Investigating wall shear stress and the static pressure in bone scaffolds: a study of porosity and fluid flow dynamics.

In bone tissue engineering, scaffolds are crucial as they provide a suitable structure for cell proliferation. Transporting Dulbecco's Modified Eagle Medium (DMEM) to the cells and regulating the scaffold's biocompatibility are both controlled by the dynamics of the fluid passing through the scaffold pores. Scaffold design selection and modeling are thus important in tissue engineering to achieve successful bone regeneration. This study aims to design and analyze three scaffold designs-Face-Centered Cubic (FCC), and two newly developed designs Octagonal Truss and a Square Pyramid with four porosity variations. The research aims to analyze the effect of design and porosity variation on pressure and wall shear stress, essential for analyzing scaffold biocompatibility in tissue engineering. Three scaffold designs with varying porosities with strut diameters ranging from 0.3  to 0.6 mm were modeled to analyze the behavior using BioMed Clear Resin. The fluid dynamics within these scaffolds were then examined using Computational Fluid Dynamics (CFD) to understand how different porosity levels affect fluid flow pressure and wall shear stress. The findings revealed variations in wall shear stress and their influence on cell proliferation. The maximum value of wall shear stress (WSS) is observed in the Square Pyramid model.
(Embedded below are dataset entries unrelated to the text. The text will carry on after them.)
-- pv_equiv track=rewrite | github.com/valvido/University_projects | zadace/4.py | ubaci_crtice
-- ===== SOURCE A (Python) =====
-- def ubaci_crtice(n):
--
-- 	m = []
--
-- 	if(n[0] == 1): m.append('_')
--
--
-- 	for i in range(len(n) - 1):
-- 		m.append(str(n[i]))
-- 		if(n[i] == n[i+1]): m.append('_')
--
-- 	m.append(str(n[len(n)-1]))
-- 	if(n[len(n)-1] == 0): m.append('_')
--
-- 	return m
-- ===== SOURCE B (Python) =====
-- def _runs(n):
--     """Run-length encode n into (value, count) pairs, folding from the right:
--     iterate the reversed list, extending the most recent run if the value matches."""
--     rev = []  # runs in reverse order
--     for v in reversed(n):
--         if rev and rev[-1][0] == v:
--             rev[-1] = (v, rev[-1][1] + 1)
--         else:
--             rev.append((v, 1))
--     rev.reverse()
--     return rev
--
--
-- def ubaci_crtice(n):
--     m = ['_'] if n[0] == 1 else []
--     for v, k in _runs(n):
--         m += [str(v), '_'] * k
--         m.pop()  # drop the trailing '_' of this run
--     if n[-1] == 0:
--         m.append('_')
--     return m
-- ===== Notes on version B (the rewrite author's own statement) =====
-- stated objective: alternative
-- what changed: B run-length encodes the list with a recursive helper and emits each run as value/underscore tokens, instead of A's index loop over adjacent pairs.
import Mathlib
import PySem

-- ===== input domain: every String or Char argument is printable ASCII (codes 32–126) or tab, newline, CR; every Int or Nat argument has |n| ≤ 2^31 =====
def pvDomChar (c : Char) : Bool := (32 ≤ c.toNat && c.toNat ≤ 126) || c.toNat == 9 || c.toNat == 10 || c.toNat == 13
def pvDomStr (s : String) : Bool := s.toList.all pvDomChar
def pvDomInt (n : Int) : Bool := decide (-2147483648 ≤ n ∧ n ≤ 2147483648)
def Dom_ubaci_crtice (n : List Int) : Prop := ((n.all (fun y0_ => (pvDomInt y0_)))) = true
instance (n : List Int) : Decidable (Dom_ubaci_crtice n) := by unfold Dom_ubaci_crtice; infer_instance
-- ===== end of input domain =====

-- B re-implements A by run-length encoding the list recursively and emitting each
-- run as value/underscore tokens ('alternative' objective, same cost); A and B both
-- raise IndexError on the empty list, which Pre_ excludes.

-- ===== PORT A =====
-- A's pair-scanning loop 'for i in range(len(n)-1): append str(n[i]); if n[i]==n[i+1] append "_"',
-- followed by the final 'append str(n[-1])', as the obvious structural recursion over the same pairs:
def ubaciBody : List Int → List String
  | [] => []
  | [x] => [PySem.Int.toStr x]
  | x :: y :: t =>
    PySem.Int.toStr x :: ((if x = y then ["_"] else []) ++ ubaciBody (y :: t))

def ubaci_crtice (n : List Int) : List String :=
  match n with
  | [] => []  -- n[0] raises IndexError in Python; excluded by Pre_
  | x :: _ =>
    let m : List String := if x = 1 then ["_"] else []
    let m := m ++ ubaciBody n
    if PySem.List.pyGetD n ((n.length : Int) - 1) 0 = 0 then m ++ ["_"] else m

-- ===== PORT B =====
-- B's helper _runs folds the list from the right (loop over reversed(n) extending the
-- latest run, then reverse); ported as the corresponding structural right-recursion:
def pvRuns : List Int → List (Int × Int)
  | [] => []
  | x :: t =>
    match pvRuns t with
    | (v, k) :: r => if v = x then (x, k + 1) :: r else (x, 1) :: (v, k) :: r
    | [] => [(x, 1)]

-- m += [str(v), '_'] * k
def pvChunk (v k : Int) : List String := (List.replicate k.toNat [PySem.Int.toStr v, "_"]).flatten

def ubaci_crtice_alt (n : List Int) : List String :=
  match n with
  | [] => []  -- n[0] raises IndexError in Python; excluded by Pre_
  | x :: _ =>
    let m : List String := if x = 1 then ["_"] else []
    let m := (pvRuns n).foldl (fun m vk => (m ++ pvChunk vk.1 vk.2).dropLast) m
    if PySem.List.pyGetD n (-1) 0 = 0 then m ++ ["_"] else m

-- ===== PRECONDITION & SPEC =====
-- Pre_ excludes the empty list, on which A (n[0]) raises IndexError.
def Pre_ubaci_crtice (n : List Int) : Prop := n ≠ []
instance (n : List Int) : Decidable (Pre_ubaci_crtice n) := by unfold Pre_ubaci_crtice; infer_instance
def pvWitness_ubaci_crtice : List Int := ([1, 1, 0])

def Spec_ubaci_crtice (n : List Int) (out : List String) : Prop := out = ubaci_crtice_alt n
instance (n : List Int) (out : List String) : Decidable (Spec_ubaci_crtice n out) := by unfold Spec_ubaci_crtice; infer_instance

-- ===== CLAIM (what is proved, stated in full; the proofs are below) =====
def Claim_equal_ubaci_crtice : Prop := ∀ (n : List Int), Dom_ubaci_crtice n → Pre_ubaci_crtice n → Spec_ubaci_crtice n (ubaci_crtice n)

-- ===== LEMMAS AND PROOFS =====

def pvEmit (vk : Int × Int) : List String := (pvChunk vk.1 vk.2).dropLast

lemma pvRuns_cons (x : Int) (t : List Int) :
    pvRuns (x :: t) = match pvRuns t with
      | (v, k) :: r => if v = x then (x, k + 1) :: r else (x, 1) :: (v, k) :: r
      | [] => [(x, 1)] := rfl

lemma dropLast_append' {a : Type} (xs ys : List a) (h : ys ≠ []) :
    (xs ++ ys).dropLast = xs ++ ys.dropLast := by
  obtain ⟨z, zs, rfl⟩ := List.exists_cons_of_ne_nil h
  induction xs with
  | nil => rfl
  | cons w ws ih => simp [List.dropLast_cons_of_ne_nil]

lemma pvChunk_succ (v k : Int) (hk : 0 ≤ k) :
    pvChunk v (k + 1) = [PySem.Int.toStr v, "_"] ++ pvChunk v k := by
  unfold pvChunk
  rw [show (k + 1).toNat = k.toNat + 1 by omega, List.replicate_succ]
  rfl

lemma pvChunk_ne_nil (v k : Int) (hk : 1 ≤ k) : pvChunk v k ≠ [] := by
  unfold pvChunk
  rw [show k.toNat = (k - 1).toNat + 1 by omega, List.replicate_succ]
  simp

-- pvRuns (x :: t) starts with value x and a positive count, all counts positive
lemma pvRuns_head : ∀ (x : Int) (t : List Int),
    ∃ k r, pvRuns (x :: t) = (x, k) :: r ∧ 1 ≤ k ∧ (∀ p ∈ r, 1 ≤ p.2) := by
  intro x t
  induction t generalizing x with
  | nil => exact ⟨1, [], rfl, by omega, by simp⟩
  | cons y t ih =>
    obtain ⟨k, r, hr, hk, hall⟩ := ih y
    by_cases hxy : y = x
    · refine ⟨k + 1, r, ?_, by omega, hall⟩
      rw [pvRuns_cons, hr]
      simp [hxy]
    · refine ⟨1, (y, k) :: r, ?_, le_refl _, ?_⟩
      · rw [pvRuns_cons, hr]
        simp [hxy]
      · intro p hp
        rcases List.mem_cons.mp hp with h | h
        · subst h; exact hk
        · exact hall p h

-- the foldl over runs is a flatMap as soon as every count is positive
lemma foldl_emit (rs : List (Int × Int)) (m0 : List String)
    (h : ∀ p ∈ rs, 1 ≤ p.2) :
    rs.foldl (fun m vk => (m ++ pvChunk vk.1 vk.2).dropLast) m0
      = m0 ++ rs.flatMap pvEmit := by
  induction rs generalizing m0 with
  | nil => simp
  | cons p rs ih =>
    have hp : 1 ≤ p.2 := h p List.mem_cons_self
    have step : (m0 ++ pvChunk p.1 p.2).dropLast = m0 ++ pvEmit p :=
      dropLast_append' _ _ (pvChunk_ne_nil _ _ hp)
    simp only [List.foldl_cons, step, List.flatMap_cons]
    rw [ih _ (fun q hq => h q (List.mem_cons_of_mem _ hq)), List.append_assoc]

-- A's body equals the flatMap of run emissions
lemma ubaciBody_eq : ∀ n : List Int, ubaciBody n = (pvRuns n).flatMap pvEmit := by
  intro n
  induction n with
  | nil => simp [ubaciBody, pvRuns]
  | cons x t ih =>
    cases t with
    | nil => simp [ubaciBody, pvRuns, pvEmit, pvChunk]
    | cons y s =>
      obtain ⟨k, r, hr, hk, _⟩ := pvRuns_head y s
      by_cases hxy : x = y
      · subst hxy
        have hruns : pvRuns (x :: x :: s) = (x, k + 1) :: r := by
          rw [pvRuns_cons, hr]; simp
        have hemit : pvEmit (x, k + 1) = PySem.Int.toStr x :: "_" :: pvEmit (x, k) := by
          show (pvChunk x (k + 1)).dropLast = _
          rw [pvChunk_succ x k (by omega),
            dropLast_append' _ _ (pvChunk_ne_nil x k hk)]
          rfl
        rw [show ubaciBody (x :: x :: s)
              = PySem.Int.toStr x :: "_" :: ubaciBody (x :: s) from by simp [ubaciBody],
          ih, hruns, hr, List.flatMap_cons, List.flatMap_cons, hemit]
        rfl
      · have hyx : ¬ y = x := fun h => hxy h.symm
        have hruns : pvRuns (x :: y :: s) = (x, 1) :: (y, k) :: r := by
          rw [pvRuns_cons, hr]; simp [hyx]
        rw [show ubaciBody (x :: y :: s)
              = PySem.Int.toStr x :: ubaciBody (y :: s) from by simp [ubaciBody, hxy],
          ih, hruns, List.flatMap_cons, hr, List.flatMap_cons]
        rfl

lemma last_eq (x : Int) (t : List Int) :
    PySem.List.pyGetD (x :: t) (((x :: t).length : Int) - 1) 0
      = PySem.List.pyGetD (x :: t) (-1) 0 := by
  rw [PySem.List.pyGetD_neg_ofNat (x :: t) 1 0 (by omega) (by simp)]
  rw [show ((x :: t).length : Int) - 1 = ((t.length : Nat) : Int) by simp]
  rw [PySem.List.pyGetD_natCast]
  simp
  rfl

-- ===== VERDICT (by name: the statement is the Claim_ definition above) =====
theorem ubaci_crtice_spec : Claim_equal_ubaci_crtice := by
  intro n _ hpre
  unfold Spec_ubaci_crtice
  match n, hpre with
  | x :: t, _ =>
    obtain ⟨k, r, hr, hk, hall⟩ := pvRuns_head x t
    have hpos : ∀ p ∈ pvRuns (x :: t), 1 ≤ p.2 := by
      intro p hp
      rw [hr] at hp
      rcases List.mem_cons.mp hp with h | h
      · subst h; exact hk
      · exact hall p h
    simp only [ubaci_crtice, ubaci_crtice_alt, foldl_emit _ _ hpos, ubaciBody_eq,
      last_eq x t]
The analysis shows that WSS at the inlet decreases as strut diameters increase or porosity percentages rise offering valuable insights for the development of effective scaffold designs. It can be concluded from the results that the Square Pyramid design has the highest value of WSS, thus increasing the chances of cell growth. From a biological perspective, the results of this work show promise for creating better scaffolds for tissue engineering.